The Girl and Her Brother – Ligo Haibun Challenge


The wind wailed; as if it sensed some disaster we overlooked. Before I could grasp its significance, the dark clouds stormed into prominence and the rain poured, forming a muddy puddle near the pavement. There were no pedestrians in sight; only vehicles. As the rain gathered momentum, I saw a girl in early teens walking with a smaller child, probably her younger brother. They did not wear a raincoat and carried no umbrella as the fierce rain soaked their uniforms. They stood near the muddy pavement. The girl, in a desperate bid to shield her little brother, held her school bag over his head. When it did not work, she hugged him close, attempting to cover a part of him, while the rain drenched her completely. Passing vehicles soaked her mercilessly with mud.

Drenched nest

heavy torrents

melt into drops

This was written for the Ligo Haibun Challenge, inspired by the quote by E.E. Cummings, ‘The world is mud-luscious and puddle-wonderful.’
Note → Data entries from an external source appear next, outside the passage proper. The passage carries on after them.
-- pv_equiv track=rewrite | github.com/dumplingleon65-prog/codeassist | policy_models/rewards.py | _trim_line_span
-- ===== SOURCE A (Python) =====
-- from typing import Dict, Any, List, Optional, Set, Tuple
--
-- def _trim_line_span(line: str, span: Any) -> Tuple[int, int]:
--     if not isinstance(line, str):
--         return (0, 0)
--     if not isinstance(span, (list, tuple)) or len(span) != 2:
--         return (0, 0)
--     n = len(line)
--     try:
--         start = int(span[0])
--         end = int(span[1])
--     except (TypeError, ValueError):
--         return (0, 0)
--     start = max(0, min(n, start))
--     end = max(start, min(n, end))
--     while start < end and line[start].isspace():
--         start += 1
--     while end > start and line[end - 1].isspace():
--         end -= 1
--     return (start, end)
-- ===== SOURCE B (Python) =====
-- def _trim_line_span(line, span):
--     if not isinstance(line, str):
--         return (0, 0)
--     if not isinstance(span, (list, tuple)) or len(span) != 2:
--         return (0, 0)
--     n = len(line)
--     try:
--         start = int(span[0])
--         end = int(span[1])
--     except (TypeError, ValueError):
--         return (0, 0)
--     start = max(0, min(n, start))
--     end = max(start, min(n, end))
--     sub = line[start:end]
--     lead = sub.lstrip()
--     new_start = start + (len(sub) - len(lead))
--     new_end = new_start + len(lead.rstrip())
--     return (new_start, new_end)
-- ===== Notes on version B (the rewrite author's own statement) =====
-- stated objective: simpler
-- what changed: B replaces A's two index-stepping while-loops with one slice of the clamped span and whitespace measurement via str.lstrip/rstrip lengths.
import Mathlib
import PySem

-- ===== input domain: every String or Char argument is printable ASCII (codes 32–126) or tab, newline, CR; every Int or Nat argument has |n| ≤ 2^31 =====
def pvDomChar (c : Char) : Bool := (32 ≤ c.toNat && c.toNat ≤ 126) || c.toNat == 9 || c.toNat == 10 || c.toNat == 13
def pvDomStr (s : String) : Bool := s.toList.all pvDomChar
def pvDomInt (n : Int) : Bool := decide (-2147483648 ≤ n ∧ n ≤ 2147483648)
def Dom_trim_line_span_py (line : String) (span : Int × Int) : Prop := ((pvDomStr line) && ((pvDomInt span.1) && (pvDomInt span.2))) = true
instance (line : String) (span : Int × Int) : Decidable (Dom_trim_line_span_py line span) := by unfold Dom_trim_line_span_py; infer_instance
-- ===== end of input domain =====

-- B trims the clamped span by slicing it out and measuring whitespace with lstrip/rstrip
-- lengths instead of A's two character-by-character index loops (objective: simpler).

-- ===== PORT A =====
-- 'while start < end and line[start].isspace(): start += 1'
def pvTrimFwd (cs : List Char) (s t : Nat) : Nat :=
  if _h : s < t then
    if PySem.Chars.isspace (cs.getD s ' ') then pvTrimFwd cs (s + 1) t else s
  else s
termination_by t - s

-- 'while end > start and line[end - 1].isspace(): end -= 1'
def pvTrimBwd (cs : List Char) (s t : Nat) : Nat :=
  if _h : s < t then
    if PySem.Chars.isspace (cs.getD (t - 1) ' ') then pvTrimBwd cs s (t - 1) else t
  else t
termination_by t

-- the isinstance checks and int() conversions are identities under the type convention
def trim_line_span_py (line : String) (span : Int × Int) : Int × Int :=
  let cs := line.toList
  let n : Int := cs.length
  let start := max 0 (min n span.1)
  let e := max start (min n span.2)
  let s' := pvTrimFwd cs start.toNat e.toNat
  let e' := pvTrimBwd cs s' e.toNat
  ((s' : Int), (e' : Int))

-- ===== PORT B =====
def trim_line_span_py_alt (line : String) (span : Int × Int) : Int × Int :=
  let cs := line.toList
  let n : Int := cs.length
  let start := max 0 (min n span.1)
  let e := max start (min n span.2)
  let sub := PySem.List.slice cs (some start) (some e)   -- line[start:end]
  let lead := PySem.Chars.lstrip sub                     -- sub.lstrip()
  let newStart := start + ((sub.length - lead.length : Nat) : Int)
  (newStart, newStart + ((PySem.Chars.rstrip lead).length : Int))

-- ===== PRECONDITION & SPEC =====
def Spec_trim_line_span_py (line : String) (span : Int × Int) (out : Int × Int) : Prop := out = trim_line_span_py_alt line span
instance (line : String) (span : Int × Int) (out : Int × Int) : Decidable (Spec_trim_line_span_py line span out) := by unfold Spec_trim_line_span_py; infer_instance

-- ===== CLAIM (what is proved, stated in full; the proofs are below) =====
def Claim_equal_trim_line_span_py : Prop := ∀ (line : String) (span : Int × Int), Dom_trim_line_span_py line span → Spec_trim_line_span_py line span (trim_line_span_py line span)

-- ===== LEMMAS AND PROOFS =====
theorem pvTrimFwd_eq (cs : List Char) (s t : Nat) (ht : t ≤ cs.length) :
    pvTrimFwd cs s t
      = s + (((cs.drop s).take (t - s)).takeWhile PySem.Chars.isspace).length := by
  fun_induction pvTrimFwd cs s t with
  | case1 s h hc ih =>
    have hslen : s < cs.length := lt_of_lt_of_le h ht
    have hdrop : cs.drop s = cs[s] :: cs.drop (s + 1) := List.drop_eq_getElem_cons hslen
    have hts : t - s = (t - (s + 1)) + 1 := by omega
    have hget : cs.getD s ' ' = cs[s] := List.getD_eq_getElem cs ' ' hslen
    rw [hdrop, hts, List.take_succ_cons, List.takeWhile_cons_of_pos (by rw [← hget]; exact hc)]
    simp [ih]; omega
  | case2 s h hc =>
    have hslen : s < cs.length := lt_of_lt_of_le h ht
    have hdrop : cs.drop s = cs[s] :: cs.drop (s + 1) := List.drop_eq_getElem_cons hslen
    have hts : t - s = (t - (s + 1)) + 1 := by omega
    have hget : cs.getD s ' ' = cs[s] := List.getD_eq_getElem cs ' ' hslen
    rw [hdrop, hts, List.take_succ_cons, List.takeWhile_cons_of_neg (by rw [← hget]; simpa using hc)]
    simp
  | case3 s h =>
    have : t - s = 0 := by omega
    simp [this]

theorem pvTrimBwd_eq (cs : List Char) (s t : Nat) :
    s ≤ t → t ≤ cs.length →
    pvTrimBwd cs s t
      = s + (PySem.Chars.rstrip ((cs.drop s).take (t - s))).length := by
  fun_induction pvTrimBwd cs s t with
  | case1 t h hc ih =>
    intro hs ht
    have hlen : t - 1 < cs.length := by omega
    have hget : cs.getD (t - 1) ' ' = cs[t - 1] := List.getD_eq_getElem cs ' ' hlen
    have hsplit : (cs.drop s).take (t - s)
        = (cs.drop s).take (t - 1 - s) ++ [cs[t - 1]] := by
      have h1 : t - s = (t - 1 - s) + 1 := by omega
      rw [h1, List.take_add_one]
      have heq : s + (t - 1 - s) = t - 1 := by omega
      have : (cs.drop s)[t - 1 - s]? = some cs[t - 1] := by
        rw [List.getElem?_drop, heq, List.getElem?_eq_getElem hlen]
      simp [this]
    rw [hsplit]
    have hrs : PySem.Chars.rstrip ((cs.drop s).take (t - 1 - s) ++ [cs[t - 1]])
        = PySem.Chars.rstrip ((cs.drop s).take (t - 1 - s)) := by
      simp [PySem.Chars.rstrip, hget ▸ hc]
    rw [hrs, ih (by omega) (by omega)]
  | case2 t h hc =>
    intro hs ht
    have hlen : t - 1 < cs.length := by omega
    have hget : cs.getD (t - 1) ' ' = cs[t - 1] := List.getD_eq_getElem cs ' ' hlen
    have hsplit : (cs.drop s).take (t - s)
        = (cs.drop s).take (t - 1 - s) ++ [cs[t - 1]] := by
      have h1 : t - s = (t - 1 - s) + 1 := by omega
      rw [h1, List.take_add_one]
      have heq : s + (t - 1 - s) = t - 1 := by omega
      have : (cs.drop s)[t - 1 - s]? = some cs[t - 1] := by
        rw [List.getElem?_drop, heq, List.getElem?_eq_getElem hlen]
      simp [this]
    rw [hsplit]
    have hrs : PySem.Chars.rstrip ((cs.drop s).take (t - 1 - s) ++ [cs[t - 1]])
        = (cs.drop s).take (t - 1 - s) ++ [cs[t - 1]] := by
      simp [PySem.Chars.rstrip, hget ▸ hc]
    rw [hrs]
    have hlt : (cs.drop s).length = cs.length - s := by simp
    simp [List.length_take, hlt]
    omega
  | case3 t h =>
    intro hs ht
    have : t - s = 0 := by omega
    simp [this, PySem.Chars.rstrip]
    omega

theorem main_eq (line : String) (span : Int × Int) :
    (((pvTrimFwd line.toList (max 0 (min (line.toList.length : Int) span.1)).toNat (max (max 0 (min (line.toList.length : Int) span.1)) (min (line.toList.length : Int) span.2)).toNat : Nat) : Int),
     ((pvTrimBwd line.toList (pvTrimFwd line.toList (max 0 (min (line.toList.length : Int) span.1)).toNat (max (max 0 (min (line.toList.length : Int) span.1)) (min (line.toList.length : Int) span.2)).toNat) (max (max 0 (min (line.toList.length : Int) span.1)) (min (line.toList.length : Int) span.2)).toNat : Nat) : Int))
    = (max 0 (min (line.toList.length : Int) span.1) + (((PySem.List.slice line.toList (some (max 0 (min (line.toList.length : Int) span.1))) (some (max (max 0 (min (line.toList.length : Int) span.1)) (min (line.toList.length : Int) span.2)))).length - (PySem.Chars.lstrip (PySem.List.slice line.toList (some (max 0 (min (line.toList.length : Int) span.1))) (some (max (max 0 (min (line.toList.length : Int) span.1)) (min (line.toList.length : Int) span.2))))).length : Nat) : Int),
       max 0 (min (line.toList.length : Int) span.1) + (((PySem.List.slice line.toList (some (max 0 (min (line.toList.length : Int) span.1))) (some (max (max 0 (min (line.toList.length : Int) span.1)) (min (line.toList.length : Int) span.2)))).length - (PySem.Chars.lstrip (PySem.List.slice line.toList (some (max 0 (min (line.toList.length : Int) span.1))) (some (max (max 0 (min (line.toList.length : Int) span.1)) (min (line.toList.length : Int) span.2))))).length : Nat) : Int)
         + ((PySem.Chars.rstrip (PySem.Chars.lstrip (PySem.List.slice line.toList (some (max 0 (min (line.toList.length : Int) span.1))) (some (max (max 0 (min (line.toList.length : Int) span.1)) (min (line.toList.length : Int) span.2)))))).length : Int)) := by
  set cs := line.toList with hcs
  set n : Int := (cs.length : Int) with hn
  set start := max 0 (min n span.1) with hstart
  set e := max start (min n span.2) with he
  have h0 : 0 ≤ start := le_max_left _ _
  have hse : start ≤ e := le_max_left _ _
  have hn0 : (0 : Int) ≤ n := by rw [hn]; exact Int.natCast_nonneg _
  have hstartn : start ≤ n := max_le hn0 (min_le_left _ _)
  have hen : e ≤ n := max_le hstartn (min_le_left _ _)
  have h0e : 0 ≤ e := le_trans h0 hse
  set s := start.toNat with hs
  set t := e.toNat with ht
  have hsi : (s : Int) = start := Int.toNat_of_nonneg h0
  have hti : (t : Int) = e := Int.toNat_of_nonneg h0e
  have hst : s ≤ t := by omega
  have htlen : t ≤ cs.length := by omega
  have hslice : PySem.List.slice cs (some start) (some e)
      = (cs.drop s).take (t - s) := PySem.List.slice_toNat cs h0 h0e
  set SUB := (cs.drop s).take (t - s) with hSUB
  have hsublen : SUB.length = t - s := by
    rw [hSUB]; simp; omega
  set kw := (SUB.takeWhile PySem.Chars.isspace).length with hkw
  have hlen_add : kw + (SUB.dropWhile PySem.Chars.isspace).length = SUB.length := by
    rw [hkw, ← List.length_append, List.takeWhile_append_dropWhile]
  have hkwle : kw ≤ t - s := by omega
  have hlead : SUB.dropWhile PySem.Chars.isspace
      = (cs.drop (s + kw)).take (t - (s + kw)) := by
    have h1 : SUB.drop kw = SUB.dropWhile PySem.Chars.isspace := by
      have h2 := List.takeWhile_append_dropWhile (p := PySem.Chars.isspace) (l := SUB)
      calc SUB.drop kw
          = (SUB.takeWhile PySem.Chars.isspace ++ SUB.dropWhile PySem.Chars.isspace).drop
              (SUB.takeWhile PySem.Chars.isspace).length := by rw [h2, hkw]
        _ = SUB.dropWhile PySem.Chars.isspace := List.drop_left
    rw [← h1, hSUB, List.drop_take, List.drop_drop]
    have e2 : t - s - kw = t - (s + kw) := by omega
    rw [e2]
  have hfwd : pvTrimFwd cs s t = s + kw := pvTrimFwd_eq cs s t htlen
  have hbwd : pvTrimBwd cs (s + kw) t
      = (s + kw) + (PySem.Chars.rstrip (SUB.dropWhile PySem.Chars.isspace)).length := by
    rw [pvTrimBwd_eq cs (s + kw) t (by omega) htlen, hlead]
  simp only [hslice, PySem.Chars.lstrip, hfwd, hbwd, Prod.mk.injEq]
  constructor
  · rw [← hsi]; push_cast; omega
  · rw [← hsi]; push_cast; omega

-- ===== VERDICT (by name: the statement is the Claim_ definition above) =====
theorem trim_line_span_py_spec : Claim_equal_trim_line_span_py := by
  intro line span _
  unfold Spec_trim_line_span_py
  exact main_eq line span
I have tried to explore humanity in a rainy city. Now would you like to write a narrative, which displays admiration, nostalgia or desire for the muddy earth. This quote has a lot of scope, does it not? Take your time to go through the challenge and other contributions. Start with a small stanza or two followed by a haiku. It is a learning exercise and fun; we will grow with time and practice. Do try this out. Good luck.

34 thoughts on “The Girl and Her Brother – Ligo Haibun Challenge

  1. You write in a way that reminds me somewhat of Hemingway, or even a lot. It is a very deceptive, captivating way that immerses the reader in your text…in fact, I’m slightly envious of how you arrange your text! I have such a hard time ending sentences, with my comma after comma, and then getting to the next one, so I am amazed to see it flow so effortlessly here! Tell me it was hard work, please!!
    Really, this was a pleasure to read.

    • Hi Pirate, Certainly put a bit of thinking here than the usual. It is the only way in which I am capable of writing. I should move away from P.G. Wodehouse and John Grisham and start reading Hemingway’s novels:) You are always kind and demonstrative in your appreciation. And this makes us, writers, feel good and encouraged. Thank you for this!

  2. A wonderful haibun, Nightlake. Great take on the prompt. I really enjoyed reading your words. They flow, carrying heartache and daily struggles along with the telling of the story. Excellent haiku also! 🙂

  3. In the city mud seems to be a different flavor than in the country. As it collects in curbs and runs into sewers… and splashes on those unprepared. One can only hope that once home these children were rewarded for their attempts get home safely. Kudos.

    And thanks for stopping by my haibun.